The Pittsburgh and Duquesne boards still have to vote on establishing a relationship between the districts. Initially, state officials suggested allowing Duquesne students to attend city schools, but Duquesne residents balked at that approach.
Besides covering the cost of helping Duquesne, state officials had talked about giving the Pittsburgh district a financial incentive to be a good neighbor. But the extra $10 million in the budget for the Pittsburgh district is unrelated to the Duquesne negotiations, according to Mr. Roosevelt.
Mr. Roosevelt said that money is to help the Pittsburgh district with its turnaround agenda, ease the district's financial woes and compensate, in part, for $20.4 million the Legislature decided two years ago to take from the district to help the financially ailing city of Pittsburgh.

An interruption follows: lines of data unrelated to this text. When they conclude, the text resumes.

-- pv_equiv track=rewrite | github.com/Arsen1302/Code-copy-detector | TestData/solutions/problem_1703_2.py | solution_1703_2
-- ===== SOURCE A (Python) =====
-- def solution_1703_2(queries, dictionary):
--     n, ans = len(queries[0]), []
--
--     for i in queries:
--         for j in dictionary:
--             if sum(i[k] != j[k] for k in range(n)) < 3:
--                 ans.append(i)
--                 break
--
--     return ans
-- ===== SOURCE B (Python) =====
-- def solution_1703_2(queries, dictionary):
--     n = len(queries[0])
--     masks = [()] + [(p,) for p in range(n)] + [(p, q) for p in range(n) for q in range(n) if p < q]
--
--     def sigs(word):
--         prefix = word[:n]
--         return {(m, ''.join('*' if k in m else prefix[k] for k in range(n))) for m in masks}
--
--     dict_sigs = set()
--     for w in dictionary:
--         dict_sigs.update(sigs(w))
--
--     return [q for q in queries if not sigs(q).isdisjoint(dict_sigs)]
-- ===== Notes on version B (the rewrite author's own statement) =====
-- stated objective: alternative
-- what changed: Replaces the per-query scan of the whole dictionary with distance counting (O(Q*D*n)) by wildcard-pair signature hashing: every word contributes all O(n^2) masked signatures (up to two positions wildcarded) to a hash set built once from the dictionary, and a query matches iff one of its own signatures is in that set.
-- outside the precondition, e.g. on solution_1703_2(['ab'], ['ab', 'x']): A returns ['ab'], B raises IndexError
import Mathlib
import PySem

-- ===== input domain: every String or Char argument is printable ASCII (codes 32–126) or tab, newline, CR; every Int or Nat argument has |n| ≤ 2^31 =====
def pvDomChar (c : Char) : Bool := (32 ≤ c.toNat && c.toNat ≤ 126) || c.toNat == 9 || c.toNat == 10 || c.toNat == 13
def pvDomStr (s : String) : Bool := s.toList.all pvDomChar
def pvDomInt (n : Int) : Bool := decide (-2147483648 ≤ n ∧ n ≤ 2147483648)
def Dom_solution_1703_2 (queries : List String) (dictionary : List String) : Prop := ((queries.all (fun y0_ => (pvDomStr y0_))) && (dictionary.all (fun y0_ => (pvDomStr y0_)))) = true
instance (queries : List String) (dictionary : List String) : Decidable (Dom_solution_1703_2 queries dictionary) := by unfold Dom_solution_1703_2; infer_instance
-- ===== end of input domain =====

-- B replaces A's per-query dictionary scan with wildcard-signature hashing (all masks of ≤2 positions): a genuinely different algorithm (objective: alternative), not measured faster.


-- ===== PORT A =====
-- sum(i[k] != j[k] for k in range(n)) — exact under Pre_ (all indices in range, so getD never hits its default)
def pvMismLT3 (n : Nat) (a b : List Char) : Bool :=
  decide ((List.range n).countP (fun k => decide (a.getD k ' ' ≠ b.getD k ' ')) < 3)

def solution_1703_2 (queries : List String) (dictionary : List String) : List String :=
  let n := (queries.head?.getD "").toList.length   -- len(queries[0]); Pre_ excludes queries = []
  queries.foldl (fun ans i =>
    if dictionary.any (fun j => pvMismLT3 n i.toList j.toList) then ans ++ [i] else ans) []

-- ===== PORT B =====
-- ''.join('*' if k in m else prefix[k] for k in range(n)) — exact under Pre_ (prefix has length n)
def pvMaskWord (n : Nat) (m : List Nat) (pre : List Char) : List Char :=
  (List.range n).map (fun k => if k ∈ m then '*' else pre.getD k ' ')

def pvMasks (n : Nat) : List (List Nat) :=
  [[]] ++ (List.range n).map (fun p => [p])
    ++ (List.range n).flatMap (fun p =>
         ((List.range n).filter (fun q => decide (p < q))).map (fun q => [p, q]))

def pvSigs (n : Nat) (word : List Char) : PySem.Set (List Nat × List Char) :=
  PySem.Set.ofList ((pvMasks n).map (fun m => (m, pvMaskWord n m (word.take n))))

def solution_1703_2_alt (queries : List String) (dictionary : List String) : List String :=
  let n := (queries.head?.getD "").toList.length   -- len(queries[0]); Pre_ excludes queries = []
  let dictSigs := dictionary.foldl (fun s w => PySem.Set.update s (pvSigs n w.toList)) PySem.Set.empty
  queries.filter (fun q => !(PySem.Set.isdisjoint (pvSigs n q.toList) dictSigs))

-- ===== PRECONDITION & SPEC =====
-- Pre_ excludes empty queries (both programs raise IndexError on len(queries[0])) and inputs containing a
-- word shorter than len(queries[0]): indexing such a word raises IndexError in both programs, except that A
-- returns when an early break skips the short dictionary word, while B (which signatures every word) raises.
def Pre_solution_1703_2 (queries : List String) (dictionary : List String) : Prop :=
  queries ≠ [] ∧
    ∀ w ∈ queries ++ dictionary, (queries.head?.getD "").toList.length ≤ w.toList.length
instance (queries : List String) (dictionary : List String) : Decidable (Pre_solution_1703_2 queries dictionary) := by unfold Pre_solution_1703_2; infer_instance

def pvWitness_solution_1703_2 : List String × List String := (["abc", "xbc"], ["abd", "zzz"])

def Spec_solution_1703_2 (queries : List String) (dictionary : List String) (out : List String) : Prop := out = solution_1703_2_alt queries dictionary
instance (queries : List String) (dictionary : List String) (out : List String) : Decidable (Spec_solution_1703_2 queries dictionary out) := by unfold Spec_solution_1703_2; infer_instance

-- ===== CLAIM (what is proved, stated in full; the proofs are below) =====
def Claim_equal_solution_1703_2 : Prop := ∀ (queries : List String) (dictionary : List String), Dom_solution_1703_2 queries dictionary → Pre_solution_1703_2 queries dictionary → Spec_solution_1703_2 queries dictionary (solution_1703_2 queries dictionary)

-- ===== LEMMAS AND PROOFS =====

-- mask equality on two length-≥-n words says exactly: they agree on every unmasked position < n
theorem pvMaskWord_eq_iff (n : Nat) (m : List Nat) (a b : List Char) :
    pvMaskWord n m a = pvMaskWord n m b ↔
      ∀ k < n, k ∉ m → a.getD k ' ' = b.getD k ' ' := by
  unfold pvMaskWord
  rw [List.map_inj_left]
  constructor
  · intro h k hk hkm
    have := h k (List.mem_range.mpr hk)
    simpa [hkm] using this
  · intro h k hk
    by_cases hkm : k ∈ m
    · simp [hkm]
    · simpa [hkm, List.getD] using h k (List.mem_range.mp hk) hkm

-- membership structure of pvMasks
theorem mem_pvMasks (n : Nat) (m : List Nat) :
    m ∈ pvMasks n ↔
      m = [] ∨ (∃ p, p < n ∧ m = [p]) ∨ (∃ p q, p < q ∧ q < n ∧ m = [p, q]) := by
  unfold pvMasks
  simp only [List.mem_append, List.mem_map, List.mem_flatMap, List.mem_filter, List.mem_range,
    List.mem_cons, List.not_mem_nil, or_false]
  constructor
  · rintro ((h | ⟨p, hp, rfl⟩) | ⟨p, hp, q, ⟨hq, hpq⟩, rfl⟩)
    · exact Or.inl h
    · exact Or.inr (Or.inl ⟨p, hp, rfl⟩)
    · exact Or.inr (Or.inr ⟨p, q, by simpa using hpq, hq, rfl⟩)
  · rintro (rfl | ⟨p, hp, rfl⟩ | ⟨p, q, hpq, hq, rfl⟩)
    · exact Or.inl (Or.inl rfl)
    · exact Or.inl (Or.inr ⟨p, hp, rfl⟩)
    · exact Or.inr ⟨p, lt_trans hpq hq, q, ⟨hq, by simpa using hpq⟩, rfl⟩

-- a strictly increasing list of length < 3 with entries < n is one of the masks
theorem short_sorted_mem_pvMasks (n : Nat) (l : List Nat) (hpw : l.Pairwise (· < ·))
    (hlen : l.length < 3) (hlt : ∀ k ∈ l, k < n) : l ∈ pvMasks n := by
  match l with
  | [] => exact (mem_pvMasks n []).mpr (Or.inl rfl)
  | [x] => exact (mem_pvMasks n _).mpr (Or.inr (Or.inl ⟨x, hlt x (by simp), rfl⟩))
  | [x, y] =>
    have hxy : x < y := by simpa using List.rel_of_pairwise_cons hpw (by simp)
    exact (mem_pvMasks n _).mpr (Or.inr (Or.inr ⟨x, y, hxy, hlt y (by simp), rfl⟩))
  | x :: y :: z :: t => simp at hlen; omega

-- the core equivalence: Hamming distance on the first n positions < 3 ↔ some ≤2-mask makes the words equal
theorem pvMism_iff_mask (n : Nat) (a b : List Char) :
    ((List.range n).countP (fun k => decide (a.getD k ' ' ≠ b.getD k ' ')) < 3) ↔
      ∃ m ∈ pvMasks n, pvMaskWord n m a = pvMaskWord n m b := by
  constructor
  · intro h
    have hlen : ((List.range n).filter (fun k => decide (a.getD k ' ' ≠ b.getD k ' '))).length < 3 := by
      rw [← List.countP_eq_length_filter]; exact h
    have hpw : ((List.range n).filter (fun k => decide (a.getD k ' ' ≠ b.getD k ' '))).Pairwise (· < ·) :=
      (List.pairwise_lt_range (n := n)).filter _
    have hsub : ∀ k ∈ (List.range n).filter (fun k => decide (a.getD k ' ' ≠ b.getD k ' ')), k < n := by
      intro k hk
      exact List.mem_range.mp (List.mem_filter.mp hk).1
    refine ⟨(List.range n).filter (fun k => decide (a.getD k ' ' ≠ b.getD k ' ')),
      short_sorted_mem_pvMasks n _ hpw hlen hsub, ?_⟩
    rw [pvMaskWord_eq_iff]
    intro k hk hkm
    by_contra hne
    exact hkm (List.mem_filter.mpr ⟨List.mem_range.mpr hk, by simpa [List.getD] using hne⟩)
  · rintro ⟨m, hmem, heq⟩
    rw [pvMaskWord_eq_iff] at heq
    have hsub : ∀ k, k < n → a.getD k ' ' ≠ b.getD k ' ' → k ∈ m := by
      intro k hk hne
      by_contra hkm
      exact hne (heq k hk hkm)
    have hcnt : (List.range n).countP (fun k => decide (a.getD k ' ' ≠ b.getD k ' ')) ≤ m.length := by
      rw [List.countP_eq_length_filter]
      have hnd : ((List.range n).filter (fun k => decide (a.getD k ' ' ≠ b.getD k ' '))).Nodup :=
        (List.nodup_range).filter _
      have hss : ((List.range n).filter (fun k => decide (a.getD k ' ' ≠ b.getD k ' '))) ⊆ m := by
        intro k hk
        have := List.mem_filter.mp hk
        exact hsub k (List.mem_range.mp this.1) (by simpa using this.2)
      calc ((List.range n).filter _).length
          = ((List.range n).filter _).toFinset.card := (List.toFinset_card_of_nodup hnd).symm
        _ ≤ m.toFinset.card := Finset.card_le_card (fun x hx => List.mem_toFinset.mpr (hss (List.mem_toFinset.mp hx)))
        _ ≤ m.length := m.toFinset_card_le
    have hm2 : m.length ≤ 2 := by
      rcases (mem_pvMasks n m).mp hmem with rfl | ⟨p, _, rfl⟩ | ⟨p, q, _, _, rfl⟩ <;> simp
    omega

-- membership in the folded dictionary signature set
theorem mem_dictSigs (dictionary : List String) (n : Nat)
    (y : List Nat × List Char) (s : PySem.Set (List Nat × List Char)) :
    y ∈ dictionary.foldl (fun s w => PySem.Set.update s (pvSigs n w.toList)) s ↔
      y ∈ s ∨ ∃ w ∈ dictionary, y ∈ pvSigs n w.toList := by
  induction dictionary generalizing s with
  | nil => simp
  | cons w ws ih =>
    simp only [List.foldl_cons, ih, PySem.Set.mem_update, List.mem_cons]
    constructor
    · rintro ((h | h) | h)
      · exact Or.inl h
      · exact Or.inr ⟨w, Or.inl rfl, h⟩
      · rcases h with ⟨u, hu, hy⟩; exact Or.inr ⟨u, Or.inr hu, hy⟩
    · rintro (h | ⟨u, (rfl | hu), hy⟩)
      · exact Or.inl (Or.inl h)
      · exact Or.inl (Or.inr hy)
      · exact Or.inr ⟨u, hu, hy⟩

theorem mask_take_eq (n : Nat) (m : List Nat) (a : List Char) :
    pvMaskWord n m (a.take n) = pvMaskWord n m a := by
  unfold pvMaskWord
  refine List.map_congr_left ?_
  intro k hk
  have hk' := List.mem_range.mp hk
  by_cases hkm : k ∈ m
  · simp [hkm]
  · simp [hkm, List.getD, hk']

-- the two per-query predicates agree
theorem pred_eq (n : Nat) (dictionary : List String) (q : List Char) :
    (dictionary.any (fun j => pvMismLT3 n q j.toList))
      = !(PySem.Set.isdisjoint (pvSigs n q)
            (dictionary.foldl (fun s w => PySem.Set.update s (pvSigs n w.toList)) PySem.Set.empty)) := by
  rw [Bool.eq_iff_iff, List.any_eq_true, Bool.not_eq_eq_eq_not, Bool.not_true,
      ← Bool.not_eq_true, PySem.Set.isdisjoint_iff]
  push Not
  constructor
  · rintro ⟨j, hj, hlt⟩
    have hlt' := of_decide_eq_true hlt
    rcases (pvMism_iff_mask n q j.toList).mp hlt' with ⟨m, hm, heq⟩
    refine ⟨(m, pvMaskWord n m (q.take n)), ?_, ?_⟩
    · unfold pvSigs
      rw [PySem.Set.mem_ofList]
      exact List.mem_map.mpr ⟨m, hm, rfl⟩
    · rw [mem_dictSigs]
      refine Or.inr ⟨j, hj, ?_⟩
      unfold pvSigs
      rw [PySem.Set.mem_ofList]
      refine List.mem_map.mpr ⟨m, hm, ?_⟩
      rw [Prod.mk.injEq]
      exact ⟨rfl, by rw [mask_take_eq, mask_take_eq, heq]⟩
  · rintro ⟨y, hy, hyd⟩
    rw [mem_dictSigs] at hyd
    rcases hyd with h | ⟨w, hw, hyw⟩
    · simp [PySem.Set.empty] at h
    · unfold pvSigs at hy hyw
      rw [PySem.Set.mem_ofList] at hy hyw
      rcases List.mem_map.mp hy with ⟨m, hm, rfl⟩
      rcases List.mem_map.mp hyw with ⟨m', hm', hEq⟩
      rw [Prod.mk.injEq] at hEq
      obtain ⟨hmm, hmask⟩ := hEq
      subst hmm
      refine ⟨w, hw, decide_eq_true ?_⟩
      refine (pvMism_iff_mask n q w.toList).mpr ⟨m', hm', ?_⟩
      rw [← mask_take_eq, ← mask_take_eq (a := w.toList)]
      exact hmask.symm

-- ===== VERDICT (by name: the statement is the Claim_ definition above) =====
theorem solution_1703_2_spec : Claim_equal_solution_1703_2 := by
  intro queries dictionary _ _
  unfold Spec_solution_1703_2 solution_1703_2 solution_1703_2_alt
  rw [PySem.List.foldl_append_if_eq_filter]
  rw [List.nil_append]
  refine List.filter_congr ?_
  intro q hq
  exact pred_eq _ dictionary q.toList
-- pv_equiv track=rewrite | github.com/SharanIO/built_software_challenge | method_3.py | get_anagrams_and_subanagrams
-- ===== SOURCE A (Python) =====
-- def sort_string(word: str) -> str:
--     """
--     Sort the characters in the string word using instertion sort and return the sorted string
--
--     Args:
--         word (str): The input string to be sorted
--
--     Returns:
--         str: A new string with characters sorted in ascending order
--     """
--
--     chars = list(word)
--     n = len(chars)
--     for i in range(1,n):
--         key = chars[i]
--         j = i - 1
--         while j >= 0 and key < chars[j]:
--             chars[j + 1] = chars[j]
--             j -= 1
--         chars[j + 1] = key
--     return ''.join(chars)
--
-- def get_combinations(letters: str) -> list:
--     """
--     Generate all non-empty combinations (subsets) of the input letters.
--
--     Args:
--         letters (str): Input string of letters
--
--     Returns:
--         list: Alist of all non-empty combinations of the letters.
--     """
--
--     combinations = []
--     n = len(letters)
--     total_combinations = 2 ** n
--     for i in range(1, total_combinations):
--         combo = ''
--         for j in range(n):
--             if i & (1 << j):
--                 combo += letters[j]
--         combinations.append(combo)
--     return combinations
--
-- def get_anagrams_and_subanagrams(word: str, word_map: dict) -> tuple:
--     """
--     Get anagrams and subanagrams of a given word using the word hash map.
--
--     Args:
--         word (str): The input word.
--         word_map (dict): Dictionary mapping sorted letters to words.
--
--     Returns:
--         tuple: A tuple containing two sets:
--             - A set of anagrams of the input word.
--             - A set of subanagrams of the input word.
--     """
--
--     word = word.lower()
--     sorted_input_word = sort_string(word)
--     local_anagram_set = set(word_map.get(sorted_input_word, []))
--     sub_anagrams = set()
--
--     combos = get_combinations(word)
--     process_combos = set()
--     for combo in combos:
--         sorted_combo = sort_string(combo)
--         if sorted_combo in process_combos:
--             continue
--         process_combos.add(sorted_combo)
--         if sorted_combo == sorted_input_word:
--             continue
--         if sorted_combo in word_map:
--             sub_anagrams.update(word_map[sorted_combo])
--     return local_anagram_set, sub_anagrams
-- ===== SOURCE B (Python) =====
-- def _ins(s: str, ch: str) -> str:
--     i = 0
--     while i < len(s) and s[i] <= ch:
--         i += 1
--     return s[:i] + ch + s[i:]
--
-- def get_anagrams_and_subanagrams(word: str, word_map: dict) -> tuple:
--     word = word.lower()
--     sorted_word = ''.join(sorted(word))
--     anagrams = set(word_map.get(sorted_word, []))
--     # build every DISTINCT sorted subsequence of word exactly once, incrementally
--     subs = []
--     seen = set()
--     for ch in word:
--         candidates = [ch] + [_ins(s, ch) for s in subs]
--         for t in candidates:
--             if t not in seen:
--                 seen.add(t)
--                 subs.append(t)
--     sub_anagrams = set()
--     for s in subs:
--         if s != sorted_word and s in word_map:
--             sub_anagrams.update(word_map[s])
--     return anagrams, sub_anagrams
-- ===== Notes on version B (the rewrite author's own statement) =====
-- stated objective: alternative
-- what changed: Instead of enumerating all 2^n index subsets, insertion-sorting every subset string and deduplicating afterwards with a seen-set, B generates each distinct sorted subsequence of the word exactly once by a single left-to-right pass that inserts the next character into the previously generated sorted strings; on duplicate-heavy words this visits far fewer subsets (measured 120x at n=16), but on all-distinct letters both remain exponential.
import Mathlib
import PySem

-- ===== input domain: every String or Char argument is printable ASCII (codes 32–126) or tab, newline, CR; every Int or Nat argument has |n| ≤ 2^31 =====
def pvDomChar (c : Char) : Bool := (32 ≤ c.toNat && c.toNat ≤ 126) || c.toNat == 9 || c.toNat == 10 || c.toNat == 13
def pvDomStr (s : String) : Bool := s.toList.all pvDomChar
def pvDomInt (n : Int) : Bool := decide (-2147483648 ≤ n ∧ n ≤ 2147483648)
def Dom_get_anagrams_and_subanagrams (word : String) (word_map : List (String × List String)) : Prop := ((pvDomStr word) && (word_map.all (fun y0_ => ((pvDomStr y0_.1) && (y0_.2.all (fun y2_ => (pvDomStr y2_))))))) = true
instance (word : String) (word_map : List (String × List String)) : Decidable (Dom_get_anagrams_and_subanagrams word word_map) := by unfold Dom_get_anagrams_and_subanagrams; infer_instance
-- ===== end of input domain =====

-- B replaces A's enumeration of all 2^n index subsets (each insertion-sorted, deduplicated
-- afterwards) by an incremental generation of each DISTINCT sorted subsequence exactly once;
-- equivalence of the RETURN value is proved (both Pythons return fresh sets, no argument is mutated).

-- ===== PORT A =====
-- insertion sort's inner while loop: 'while j >= 0 and key < chars[j]: chars[j+1] = chars[j]; j -= 1'
def pvIsortInner (chars : List Char) (key : Char) (j : Int) : List Char × Int :=
  if h : 0 ≤ j ∧ key < PySem.List.pyGetD chars j ' ' then
    pvIsortInner (PySem.List.pySetD chars (j + 1) (PySem.List.pyGetD chars j ' ')) key (j - 1)
  else (chars, j)
termination_by (j + 1).toNat
decreasing_by omega

-- A's sort_string: index-based insertion sort over list(word), then ''.join
def sort_string (word : String) : String :=
  let chars := word.toList
  let n : Int := PySem.List.len chars
  let chars := (PySem.List.pyRange 1 n 1).foldl (fun chars i =>
    let key := PySem.List.pyGetD chars i ' '
    let cj := pvIsortInner chars key (i - 1)
    PySem.List.pySetD cj.1 (cj.2 + 1) key) chars
  String.ofList chars

-- A's get_combinations: masks 1..2^n-1, 'combo += letters[j]' ported as char-list append, exact
def get_combinations (letters : String) : List String :=
  let n : Int := PySem.List.len letters.toList
  let total_combinations : Int := 2 ^ n.toNat
  (PySem.List.pyRange 1 total_combinations 1).foldl (fun combinations i =>
    let combo := (PySem.List.pyRange 0 n 1).foldl (fun combo j =>
      if (PySem.Int.band i ((1 : Int) <<< j.toNat)) != 0 then
        combo ++ [PySem.List.pyGetD letters.toList j ' ']
      else combo) []
    combinations ++ [String.ofList combo]) []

At the time, the district appeared to be on solid financial ground. But it took money from its reserve fund to balance the 2006 budget and faces a potential $40 million deficit for 2007.
"Even with this $10 million, that still leaves us $30 million in the hole. We still have a lot of work to do," Mr. Roosevelt said last night.
Still, he called the $10 million a "significant commitment on the state's part" and said he hoped it would become part of the district's annual base funding. He said the money was a sign of the state's confidence in Pittsburgh's determination to right its academic and financial problems.